Apple chose not to select Sony's better available sensors for iPhone 15 PM.

Why?
I’d wonder if Sony could make enough. There are a few areas where Apple can’t go with the newest of a thing because it can’t be made reliably in the numbers that Apple would need shipped. So, they go with an older reliably producible solution.
 
It actually sounds like an engineering answer. They didn’t say “no one can do 10x”, they just said that Apple can do 5x (plus all the things they want to do with that 5x image) very well and that if THEY were to do 10x, it would have required a tripod.
It may have required a zoom now but in a year or two they will improve their stabilization to be hand-held at 10X or longer. Even Samsung used a 5X before using a 10X in the following year.
 
This is 100% of the issue.

The lenses on an iPhone aren't zoom lenses, they're fixed focal length and some of them are longer reach than others. So 'optical zoom' is a misnomer, you're just switching to a lens with a longer focal length to get a narrower field of view without cropping.

A 3x magnification lens cropped to 5x will generally produce a lower quality image than a 5x magnification lens, but a 3x magnification lens cropped to 4x will produce a higher quality image than a 2x lens cropped to 4x.

There's a trade off to be made between the 3x lens on the Pro and the 5x lens on the Pro Max (and an even bigger trade off if they had used 10x instead) and neither is objectively better than the other - the right tool depends on which kinds of photos you take most of.

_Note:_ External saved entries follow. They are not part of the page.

-- pv_equiv track=rewrite | github.com/adammsafi/ta_lab2 | src/ta_lab2/scripts/bars/refresh_tvc_price_bars_1d.py | _normalize_db_url
-- ===== SOURCE A (Python) =====
-- def _normalize_db_url(url: str) -> str:
--     """Remove SQLAlchemy dialect prefix for psycopg connection."""
--     if not url:
--         return url
--     for prefix in (
--         "postgresql+psycopg2://",
--         "postgresql+psycopg://",
--         "postgresql+psycopg3://",
--         "postgres+psycopg2://",
--         "postgres+psycopg://",
--         "postgres+psycopg3://",
--     ):
--         if url.startswith(prefix):
--             return "postgresql://" + url[len(prefix) :]
--     return url
-- ===== SOURCE B (Python) =====
-- _DIALECTS = frozenset({
--     "postgresql+psycopg2", "postgresql+psycopg", "postgresql+psycopg3",
--     "postgres+psycopg2", "postgres+psycopg", "postgres+psycopg3",
-- })
--
-- def _normalize_db_url(url: str) -> str:
--     """Remove SQLAlchemy dialect prefix for psycopg connection."""
--     if not url:
--         return url
--     parts = url.split("://", 1)
--     if len(parts) == 2 and parts[0] in _DIALECTS:
--         return "postgresql://" + parts[1]
--     return url
-- ===== Notes on version B (the rewrite author's own statement) =====
-- stated objective: idiomatic
-- what changed: Replaces the six-way startswith loop by a single split at the first scheme separator followed by one frozenset membership test of the scheme name.
import Mathlib
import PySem

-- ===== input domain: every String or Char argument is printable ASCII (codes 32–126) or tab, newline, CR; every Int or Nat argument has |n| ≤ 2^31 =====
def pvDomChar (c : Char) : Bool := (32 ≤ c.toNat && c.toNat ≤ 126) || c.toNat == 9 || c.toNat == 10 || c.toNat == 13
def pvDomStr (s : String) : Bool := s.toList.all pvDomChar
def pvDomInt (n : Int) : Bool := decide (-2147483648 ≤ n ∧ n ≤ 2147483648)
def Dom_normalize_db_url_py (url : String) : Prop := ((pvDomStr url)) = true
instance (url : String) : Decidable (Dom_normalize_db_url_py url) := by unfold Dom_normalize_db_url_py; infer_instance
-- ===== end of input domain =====

-- B replaces A's six-way startswith loop by one split at the first "://" plus a set-membership test of the scheme (idiomatic; same cost).


-- ===== PORT A =====
-- the tuple of prefixes A iterates over, in order
def pvPrefixes : List String :=
  ["postgresql+psycopg2://", "postgresql+psycopg://", "postgresql+psycopg3://",
   "postgres+psycopg2://", "postgres+psycopg://", "postgres+psycopg3://"]

-- the 'for prefix in (…): if url.startswith(prefix): return …' loop
def pvStripLoop (url : String) : List String → String
  | [] => url
  | p :: ps =>
    if PySem.Chars.startswith url.toList p.toList then
      String.ofList ("postgresql://".toList ++ PySem.List.slice url.toList (some (p.toList.length : Int)) none)
    else pvStripLoop url ps

def normalize_db_url_py (url : String) : String :=
  if url.toList = [] then url else pvStripLoop url pvPrefixes

-- ===== PORT B =====
-- the frozenset _DIALECTS (distinct scheme names)
def pvDialects : List (List Char) :=
  ["postgresql+psycopg2".toList, "postgresql+psycopg".toList, "postgresql+psycopg3".toList,
   "postgres+psycopg2".toList, "postgres+psycopg".toList, "postgres+psycopg3".toList]

def normalize_db_url_py_alt (url : String) : String :=
  if url.toList = [] then url
  else
    match PySem.Chars.splitOnMax url.toList "://".toList 1 with
    | [scheme, rest] =>
        if scheme ∈ pvDialects then String.ofList ("postgresql://".toList ++ rest) else url
    | _ => url

-- ===== PRECONDITION & SPEC =====
def Spec_normalize_db_url_py (url : String) (out : String) : Prop := out = normalize_db_url_py_alt url
instance (url : String) (out : String) : Decidable (Spec_normalize_db_url_py url out) := by unfold Spec_normalize_db_url_py; infer_instance

-- ===== CLAIM (what is proved, stated in full; the proofs are below) =====
def Claim_equal_normalize_db_url_py : Prop := ∀ (url : String), Dom_normalize_db_url_py url → Spec_normalize_db_url_py url (normalize_db_url_py url)

-- ===== LEMMAS AND PROOFS =====

-- once maxsplit is exhausted, the scanner flushes the rest in one piece
lemma go_zero (sep : List Char) (fuel : Nat) (l cur : List Char) (acc : List (List Char)) :
    PySem.Chars.splitOnMax.go sep fuel 0 l cur acc = ((cur.reverse ++ l) :: acc).reverse := by
  cases fuel with
  | zero => simp [PySem.Chars.splitOnMax.go]
  | succ n => cases l <;> simp [PySem.Chars.splitOnMax.go]

-- with maxsplit 1 the scanner either finds no separator or splits the input as a ++ sep ++ b
lemma go_one (sep : List Char) : ∀ (fuel : Nat) (l cur : List Char),
    PySem.Chars.splitOnMax.go sep fuel 1 l cur [] = [cur.reverse ++ l] ∨
    ∃ a b, l = a ++ sep ++ b ∧ PySem.Chars.splitOnMax.go sep fuel 1 l cur [] = [cur.reverse ++ a, b] := by
  intro fuel
  induction fuel with
  | zero => intro l cur; left; simp [PySem.Chars.splitOnMax.go]
  | succ n ih =>
    intro l cur
    cases l with
    | nil => left; simp [PySem.Chars.splitOnMax.go]
    | cons c rest =>
      by_cases hp : sep.isPrefixOf (c :: rest) = true
      · right
        obtain ⟨t, ht⟩ := List.isPrefixOf_iff_prefix.mp hp
        refine ⟨[], t, by simpa using ht.symm, ?_⟩
        simp only [PySem.Chars.splitOnMax.go, hp, if_true]
        rw [← ht]
        have hd : List.drop sep.length (sep ++ t) = t := List.drop_left
        rw [hd, go_zero]
        simp
      · rcases ih rest (c :: cur) with h | ⟨a, b, hab, h⟩
        · left
          simp only [PySem.Chars.splitOnMax.go, hp]
          rw [h]; simp
        · right
          refine ⟨c :: a, b, by simp [hab], ?_⟩
          simp only [PySem.Chars.splitOnMax.go, hp]
          rw [h]; simp

lemma splitOnMax_cases (sep l : List Char) :
    PySem.Chars.splitOnMax l sep 1 = [l] ∨
    ∃ a b, l = a ++ sep ++ b ∧ PySem.Chars.splitOnMax l sep 1 = [a, b] := by
  unfold PySem.Chars.splitOnMax
  have h := go_one sep (l.length + 1) l []
  simpa using h

-- a list without ':' never has ':'-headed sep starting inside it
lemma noColonPrefix (t : List Char) : ∀ (a : List Char), ':' ∉ a → ∀ (z : List Char) (i : Nat),
    i < a.length → (':' :: t).isPrefixOf (a.drop i ++ z) = false := by
  intro a
  induction a with
  | nil => intro _ z i hi; simp at hi
  | cons c a' ih =>
    intro h z i hi
    cases i with
    | zero =>
      simp only [List.drop_zero, List.cons_append, List.isPrefixOf]
      have hc : c ≠ ':' := fun hc => h (by simp [hc])
      simp [beq_iff_eq, Ne.symm hc]
    | succ j =>
      simp only [List.drop_succ_cons]
      exact ih (fun hm => h (List.mem_cons_of_mem _ hm)) z j (by simpa using hi)

-- scanning a ++ sep ++ b where sep starts nowhere inside a splits exactly at a
lemma go_found (s : Char) (ss : List Char) :
    ∀ (a : List Char) (fuel : Nat) (b cur : List Char),
    (∀ i, i < a.length → (s :: ss).isPrefixOf (a.drop i ++ (s :: ss) ++ b) = false) →
    (a ++ (s :: ss) ++ b).length < fuel →
    PySem.Chars.splitOnMax.go (s :: ss) fuel 1 (a ++ (s :: ss) ++ b) cur [] = [cur.reverse ++ a, b] := by
  intro a
  induction a with
  | nil =>
    intro fuel b cur _ hfuel
    cases fuel with
    | zero => simp at hfuel
    | succ n =>
      have hp : (s :: ss).isPrefixOf ((s :: ss) ++ b) = true := by
        simp [List.isPrefixOf_iff_prefix, List.prefix_append]
      have hd : List.drop (s :: ss).length ((s :: ss) ++ b) = b := List.drop_left
      simp only [List.cons_append] at hp hd
      simp only [List.nil_append, List.cons_append, PySem.Chars.splitOnMax.go, hp, if_true]
      rw [hd, go_zero]
      simp
  | cons c a' ih =>
    intro fuel b cur h hfuel
    cases fuel with
    | zero => simp at hfuel
    | succ n =>
      have hp : (s :: ss).isPrefixOf ((c :: a') ++ (s :: ss) ++ b) = false := by
        have := h 0 (by simp)
        simpa using this
      simp only [List.cons_append] at hp ⊢
      simp only [PySem.Chars.splitOnMax.go, hp]
      have h' : ∀ i, i < a'.length → (s :: ss).isPrefixOf (a'.drop i ++ (s :: ss) ++ b) = false := by
        intro i hi
        have := h (i + 1) (by simp; omega)
        simpa using this
      have hf : (a' ++ (s :: ss) ++ b).length < n := by
        simp at hfuel ⊢; omega
      have := ih n b (c :: cur) h' hf
      rw [this]; simp

lemma splitOnMax_found (scheme b : List Char) (hs : ':' ∉ scheme) :
    PySem.Chars.splitOnMax (scheme ++ "://".toList ++ b) "://".toList 1 = [scheme, b] := by
  have e : (':' :: "//".toList) = "://".toList := by decide
  unfold PySem.Chars.splitOnMax
  have h := go_found ':' ("//".toList) scheme
      ((scheme ++ (':' :: "//".toList) ++ b).length + 1) b []
      (fun i hi => by
        have h2 := noColonPrefix ("//".toList) scheme hs ((':' :: "//".toList) ++ b) i hi
        simpa [List.append_assoc] using h2)
      (by omega)
  rw [e] at h
  simpa using h

lemma alt_pos (url : String) (scheme rest : List Char) (hs : ':' ∉ scheme)
    (hmem : scheme ∈ pvDialects) (hu : url.toList = scheme ++ "://".toList ++ rest) :
    normalize_db_url_py_alt url = String.ofList ("postgresql://".toList ++ rest) := by
  have hne : url.toList ≠ [] := by rw [hu]; simp
  unfold normalize_db_url_py_alt
  rw [if_neg hne, hu, splitOnMax_found scheme rest hs]
  simp [hmem]

lemma alt_neg (url : String)
    (h : ∀ s ∈ pvDialects, PySem.Chars.startswith url.toList (s ++ "://".toList) = false) :
    normalize_db_url_py_alt url = url := by
  unfold normalize_db_url_py_alt
  by_cases h0 : url.toList = []
  · simp [h0]
  · rw [if_neg h0]
    rcases splitOnMax_cases "://".toList url.toList with hc | ⟨a, b, hab, hc⟩
    · rw [hc]
    · rw [hc]
      by_cases hm : a ∈ pvDialects
      · exfalso
        have hsw : PySem.Chars.startswith url.toList (a ++ "://".toList) = true := by
          rw [PySem.Chars.startswith_iff]
          exact ⟨b, by rw [hab, List.append_assoc]⟩
        rw [h a hm] at hsw; exact Bool.false_ne_true hsw
      · simp [hm]

-- the positive branch, shared by the six prefixes
lemma pos_branch (url p scheme : String) (hsplit : p.toList = scheme.toList ++ "://".toList)
    (hs : ':' ∉ scheme.toList) (hmem : scheme.toList ∈ pvDialects)
    (h : PySem.Chars.startswith url.toList p.toList = true) :
    String.ofList ("postgresql://".toList ++ PySem.List.slice url.toList (some (p.toList.length : Int)) none) =
      normalize_db_url_py_alt url := by
  obtain ⟨rest, hrest⟩ := (PySem.Chars.startswith_iff _ _).mp h
  rw [PySem.List.slice_from_natCast, ← hrest, List.drop_left,
    alt_pos url scheme.toList rest hs hmem (by rw [← hrest, hsplit, List.append_assoc])]

-- ===== VERDICT (by name: the statement is the Claim_ definition above) =====
theorem normalize_db_url_py_spec : Claim_equal_normalize_db_url_py := by
  unfold Claim_equal_normalize_db_url_py
  intro url _
  unfold Spec_normalize_db_url_py
  by_cases h0 : url.toList = []
  · unfold normalize_db_url_py normalize_db_url_py_alt
    rw [if_pos h0, if_pos h0]
  · unfold normalize_db_url_py
    rw [if_neg h0]
    cases h1 : PySem.Chars.startswith url.toList "postgresql+psycopg2://".toList with
    | true =>
      simp only [pvStripLoop, pvPrefixes, h1, if_true]
      exact pos_branch url _ "postgresql+psycopg2" (by decide) (by decide) (by decide) h1
    | false =>
    cases h2 : PySem.Chars.startswith url.toList "postgresql+psycopg://".toList with
    | true =>
      simp only [pvStripLoop, pvPrefixes, h1, h2, if_true, Bool.false_eq_true, if_false]
      exact pos_branch url _ "postgresql+psycopg" (by decide) (by decide) (by decide) h2
    | false =>
    cases h3 : PySem.Chars.startswith url.toList "postgresql+psycopg3://".toList with
    | true =>
      simp only [pvStripLoop, pvPrefixes, h1, h2, h3, if_true, Bool.false_eq_true, if_false]
      exact pos_branch url _ "postgresql+psycopg3" (by decide) (by decide) (by decide) h3
    | false =>
    cases h4 : PySem.Chars.startswith url.toList "postgres+psycopg2://".toList with
    | true =>
      simp only [pvStripLoop, pvPrefixes, h1, h2, h3, h4, if_true, Bool.false_eq_true, if_false]
      exact pos_branch url _ "postgres+psycopg2" (by decide) (by decide) (by decide) h4
    | false =>
    cases h5 : PySem.Chars.startswith url.toList "postgres+psycopg://".toList with
    | true =>
      simp only [pvStripLoop, pvPrefixes, h1, h2, h3, h4, h5, if_true, Bool.false_eq_true, if_false]
      exact pos_branch url _ "postgres+psycopg" (by decide) (by decide) (by decide) h5
    | false =>
    cases h6 : PySem.Chars.startswith url.toList "postgres+psycopg3://".toList with
    | true =>
      simp only [pvStripLoop, pvPrefixes, h1, h2, h3, h4, h5, h6, if_true, Bool.false_eq_true, if_false]
      exact pos_branch url _ "postgres+psycopg3" (by decide) (by decide) (by decide) h6
    | false =>
      simp only [pvStripLoop, pvPrefixes, h1, h2, h3, h4, h5, h6, Bool.false_eq_true, if_false]
      refine (alt_neg url ?_).symm
      intro s hs
      simp only [pvDialects, List.mem_cons, List.not_mem_nil, or_false] at hs
      rcases hs with rfl | rfl | rfl | rfl | rfl | rfl
      · rw [show "postgresql+psycopg2".toList ++ "://".toList = "postgresql+psycopg2://".toList from by decide]; exact h1
      · rw [show "postgresql+psycopg".toList ++ "://".toList = "postgresql+psycopg://".toList from by decide]; exact h2
      · rw [show "postgresql+psycopg3".toList ++ "://".toList = "postgresql+psycopg3://".toList from by decide]; exact h3
      · rw [show "postgres+psycopg2".toList ++ "://".toList = "postgres+psycopg2://".toList from by decide]; exact h4
      · rw [show "postgres+psycopg".toList ++ "://".toList = "postgres+psycopg://".toList from by decide]; exact h5
      · rw [show "postgres+psycopg3".toList ++ "://".toList = "postgres+psycopg3://".toList from by decide]; exact h6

For me, I take far more photos in the 3x-5x range than I do in the 5x+ range, so the lens options on the Pro are more useful to me than the Pro Max. A 10x lens would be cool to have for the one time a year I might use it, but the vast majority of the time it's just going to take up space that could be used for something else.

Ideally Apple would be able to make the camera configurations independent of the screen size so you could choose a Max with a 3x lens or a non-Max with a 5x lens depending on which option makes more sense for your use case. But the folks arguing that 5x is objectively better for everyone and that Apple is doing us dirty by not using it on the smaller form factor are kinda missing the point.

Super interesting. Has anyone been able to find a comparison between photos taken by an iPh 15 pro at 3x-5x vs iPh 15 PM at 3x-5x? I've not been able to as yet.
 
I wish everyone would stop talking about optical zoom. The iPhone 15 pros each have 3 prime lenses, with cropping to achieve intermediate focal lengths.
 
Super interesting. Has anyone been able to find a comparison between photos taken by an iPh 15 pro at 3x-5x vs iPh 15 PM at 3x-5x? I've not been able to as yet.
This article has a graph showing pixels vs focal length of the 15 pros.
 
This article has a graph showing pixels vs focal length of the 15 pros.
Good comparison! I like that they provide the thumbnails in the corner because, while there is definitely a pixel peep difference, but as they say, a user would need to have both phones taking the same pictures to really be aware of the difference. The drop in quality isn’t that substantial.